Senate Democrats have introduced a pair of bills that would, among other things, set guardrails on when the Bureau of Prisons and federal immigration services can use solitary confinement.

WASHINGTON (CN) — The Senate took aim at solitary confinement Tuesday, as some lawmakers branded the practice as a form of torture and backed efforts to drastically reduce its use in both federal prisons and migrant detention centers.

The use of solitary confinement, which involves separating an incarcerated person from the general population of a prison for months at a time, is widespread in the federal prison system. A February report from the Government Accountability Office found that the Bureau of Prisons was holding roughly 8% of its total prison population in solitary confinement as of last fall.

During a hearing Tuesday in the Senate Judiciary Committee, lawmakers railed on the practice as antiquated and inhumane.

“This is sick, this is unacceptable and this is un-American,” said New Jersey Senator Cory Booker, adding that solitary confinement “is a practice that is so byzantine, so universally condemned by other peer nations, so torturous to individuals … it is stunning to me that this practice goes on in our nation at such a widespread level.”

Booker and other lawmakers pointed to studies they said demonstrate prolonged solitary confinement can cause or exacerbate mental health issues such as anxiety or post-traumatic stress disorder and can lead to self-harm or suicide.

Illinois Senator Dick Durbin, chair of the Judiciary Committee, said he has long been frustrated by the lack of action from lawmakers to limit the use of such practices.

The Senate majority whip pointed out that he has pushed for congressional action on solitary confinement for more than a decade, but that despite his advocacy the practice continues in federal prisons.

“We must look in the mirror and acknowledge our obligation to eliminate solitary,” Durbin said.

Booker concurred, saying that there is “no excuse for torturing individuals” and that Congress has had a hand in the accelerated use of solitary confinement by chronically underfunding institutions such as the Bureau of Prisons — forcing them to rely on the practice instead of pursuing alternatives.

Experts invited to testify Tuesday urged Congress to take action.

“No one should be in solitary confinement,” said Katherine Peeler, an assistant professor of pediatrics at Harvard Medical School and a medical expert for Physicians for Human Rights. “It helps no one, hurts everyone, and better alternatives exist.”

Peeler was particularly critical of isolation practices used by Immigration and Customs Enforcement in migrant detention facilities. She pointed to research which found that, between 2018 and 2023, ICE put detained immigrants in solitary confinement 14,000 times for an average of 27 days.

That figure puts ICE’s solitary confinement program in conflict with the United Nations Standard Minimum Rules for the Treatment of Prisoners, which prohibits prolonged confinement for a period of more than 15 days, she said.

Isolating a person for longer than the U.N. threshold can make many of the acute symptoms of solitary confinement irreversible, Peeler contended.

Federal immigration authorities have also used “indiscriminate” solitary confinement, she said, pointing to examples from her research in which detained migrants were isolated for using profanity or refusing to get out of their bunk during an inmate head count. ICE has also used solitary confinement to isolate people who are sick or in need of other medical care, Peeler said.

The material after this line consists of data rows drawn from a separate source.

-- pv_equiv track=rewrite | github.com/Zjtep/jz_runescape_bots | core/RS.py | getAllInventoryPosition
-- ===== SOURCE A (Python) =====
-- def getAllInventoryPosition(win_coord):
--     item_size = 36
--     spacing = 7
--
--     item = []
--
--     x1 = win_coord[0]
--     y1 = win_coord[1]
--     x2 = win_coord[0] + item_size
--     y2 = win_coord[1] + item_size
--
--     for m in range(7):
--         for n in range(4):
--             # print n
--
--             item.append([x1, y1, x2, y2])
--
--             x1 += item_size
--             x2 += item_size
--             x1 += spacing
--             x2 += spacing
--         x1 = win_coord[0]
--         x2 = win_coord[0] + item_size
--         y1 += item_size
--         y2 += item_size
--
--     return item
-- ===== SOURCE B (Python) =====
-- def getAllInventoryPosition(win_coord):
--     # stateless: each slot computed directly from its grid indices (column step 43 = 36+7, row step 36)
--     x0 = win_coord[0]
--     y0 = win_coord[1]
--     return [[x0 + 43 * n, y0 + 36 * m, x0 + 36 + 43 * n, y0 + 36 + 36 * m]
--             for m in range(7) for n in range(4)]
-- ===== Notes on version B (the rewrite author's own statement) =====
-- stated objective: simpler
-- what changed: Replaced the four mutable running accumulators (x1,y1,x2,y2 with per-iteration increments and per-row resets) by a stateless comprehension that computes each slot's coordinates in closed form from its grid indices (m,n).
import Mathlib
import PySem

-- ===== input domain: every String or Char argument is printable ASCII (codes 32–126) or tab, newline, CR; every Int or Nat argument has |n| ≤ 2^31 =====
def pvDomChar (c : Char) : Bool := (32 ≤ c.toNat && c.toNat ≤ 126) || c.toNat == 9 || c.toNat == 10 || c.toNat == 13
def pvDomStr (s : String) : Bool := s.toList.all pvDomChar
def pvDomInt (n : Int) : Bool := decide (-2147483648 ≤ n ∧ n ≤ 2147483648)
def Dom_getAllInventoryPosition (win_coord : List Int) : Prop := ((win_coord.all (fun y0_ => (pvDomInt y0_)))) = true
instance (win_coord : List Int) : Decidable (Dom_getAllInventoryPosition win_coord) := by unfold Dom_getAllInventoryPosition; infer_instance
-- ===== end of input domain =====

-- B replaces A's four mutable accumulators with a stateless closed-form comprehension over grid indices.

-- ===== PORT A =====
-- A's nested loops carry state (item, x1, y1, x2, y2); inner loop bumps x by 36 then 7, outer resets x, bumps y by 36.
def getAllInventoryPosition (win_coord : List Int) : List (List Int) :=
  match PySem.List.pyGet? win_coord 0, PySem.List.pyGet? win_coord 1 with
  | some w0, some w1 =>
    let item_size : Int := 36
    let spacing : Int := 7
    let init : List (List Int) × Int × Int × Int × Int :=
      ([], w0, w1, w0 + item_size, w1 + item_size)
    let fin := (PySem.List.pyRange 0 7 1).foldl (fun st _m =>
      let inner := (PySem.List.pyRange 0 4 1).foldl
        (fun (s : List (List Int) × Int × Int × Int × Int) _n =>
          match s with
          | (item, x1, y1, x2, y2) =>
            (item ++ [[x1, y1, x2, y2]], x1 + item_size + spacing, y1, x2 + item_size + spacing, y2))
        st
      match inner with
      | (item, _, y1, _, y2) =>
        (item, w0, y1 + item_size, w0 + item_size, y2 + item_size)) init
    fin.1
  | _, _ => []  -- IndexError: excluded by Pre_

-- ===== PORT B =====
def getAllInventoryPosition_alt (win_coord : List Int) : List (List Int) :=
  match PySem.List.pyGet? win_coord 0 with
  | none => []  -- IndexError: excluded by Pre_
  | some x0 =>
    match PySem.List.pyGet? win_coord 1 with
    | none => []  -- IndexError: excluded by Pre_
    | some y0 =>
      (PySem.List.pyRange 0 7 1).flatMap (fun m =>
        (PySem.List.pyRange 0 4 1).map (fun n =>
          [x0 + 43 * n, y0 + 36 * m, x0 + 36 + 43 * n, y0 + 36 + 36 * m]))

-- ===== PRECONDITION & SPEC =====
-- A raises IndexError when win_coord has fewer than 2 elements.
def Pre_getAllInventoryPosition (win_coord : List Int) : Prop := 2 ≤ win_coord.length
instance (win_coord : List Int) : Decidable (Pre_getAllInventoryPosition win_coord) := by unfold Pre_getAllInventoryPosition; infer_instance
def pvWitness_getAllInventoryPosition : List Int := [10, 20]
def Spec_getAllInventoryPosition (win_coord : List Int) (out : List (List Int)) : Prop := out = getAllInventoryPosition_alt win_coord
instance (win_coord : List Int) (out : List (List Int)) : Decidable (Spec_getAllInventoryPosition win_coord out) := by unfold Spec_getAllInventoryPosition; infer_instance

-- ===== CLAIM (what is proved, stated in full; the proofs are below) =====
def Claim_equal_getAllInventoryPosition : Prop := ∀ (win_coord : List Int), Dom_getAllInventoryPosition win_coord → Pre_getAllInventoryPosition win_coord → Spec_getAllInventoryPosition win_coord (getAllInventoryPosition win_coord)

-- ===== LEMMAS AND PROOFS =====
lemma getAllInventoryPosition_cons_eq (a b : Int) (t : List Int) :
    getAllInventoryPosition (a :: b :: t) = getAllInventoryPosition_alt (a :: b :: t) := by
  have h7 : PySem.List.pyRange 0 7 1 = [0, 1, 2, 3, 4, 5, 6] := by decide
  have h4 : PySem.List.pyRange 0 4 1 = [0, 1, 2, 3] := by decide
  have hpos : (0:Int) ≤ (t.length:Int) + 1 := by positivity
  have g0 : PySem.List.pyGet? (a :: b :: t) 0 = some a := by
    simp [PySem.List.pyGet?, PySem.List.pyIdx?, hpos]
  have g1 : PySem.List.pyGet? (a :: b :: t) 1 = some b := by
    simp [PySem.List.pyGet?, PySem.List.pyIdx?]
  simp only [getAllInventoryPosition, getAllInventoryPosition_alt, g0, g1, h7, h4,
    List.foldl, List.flatMap, List.map, List.flatten, List.append, List.cons_append,
    List.nil_append]
  ring_nf

-- ===== VERDICT (by name: the statement is the Claim_ definition above) =====
theorem getAllInventoryPosition_spec : Claim_equal_getAllInventoryPosition := by
  intro win_coord _ hpre
  unfold Spec_getAllInventoryPosition
  match win_coord, hpre with
  | a :: b :: t, _ => exact (getAllInventoryPosition_cons_eq a b t).symm ▸ rfl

The federal government should ultimately seek to completely do away with solitary confinement, she contended, but for now it should take steps to drastically reduce its use.

Nicole Davis, executive director of the Chicago-based Talk2Me Foundation, detailed her own experience in solitary confinement at a federal correctional institution in Danbury, Connecticut. She spent a total of 117 days in isolation, she said — including an 87-day stint that came as punishment for participating in a three-way phone call with her sister and hospitalized daughter.

“Solitary confinement is not a place to put human beings,” said Davis. “We know even a short time in solitary causes substantial harm.”

Senate Republicans, meanwhile, were open to the idea of reducing the reliance on solitary confinement in federal prisons, but pointed out that there was still a place for the practice when it came to particularly dangerous people.

“Solitary confinement is a necessary part of escalation with someone … who represents a danger to themselves or others,” said North Carolina Senator Thom Tillis, who added that not all prisoners “are good people who did a bad thing.”

Despite that, Tillis said that lawmakers “have to get smarter on how we deal with people” in prison, particularly people suffering from mental illness.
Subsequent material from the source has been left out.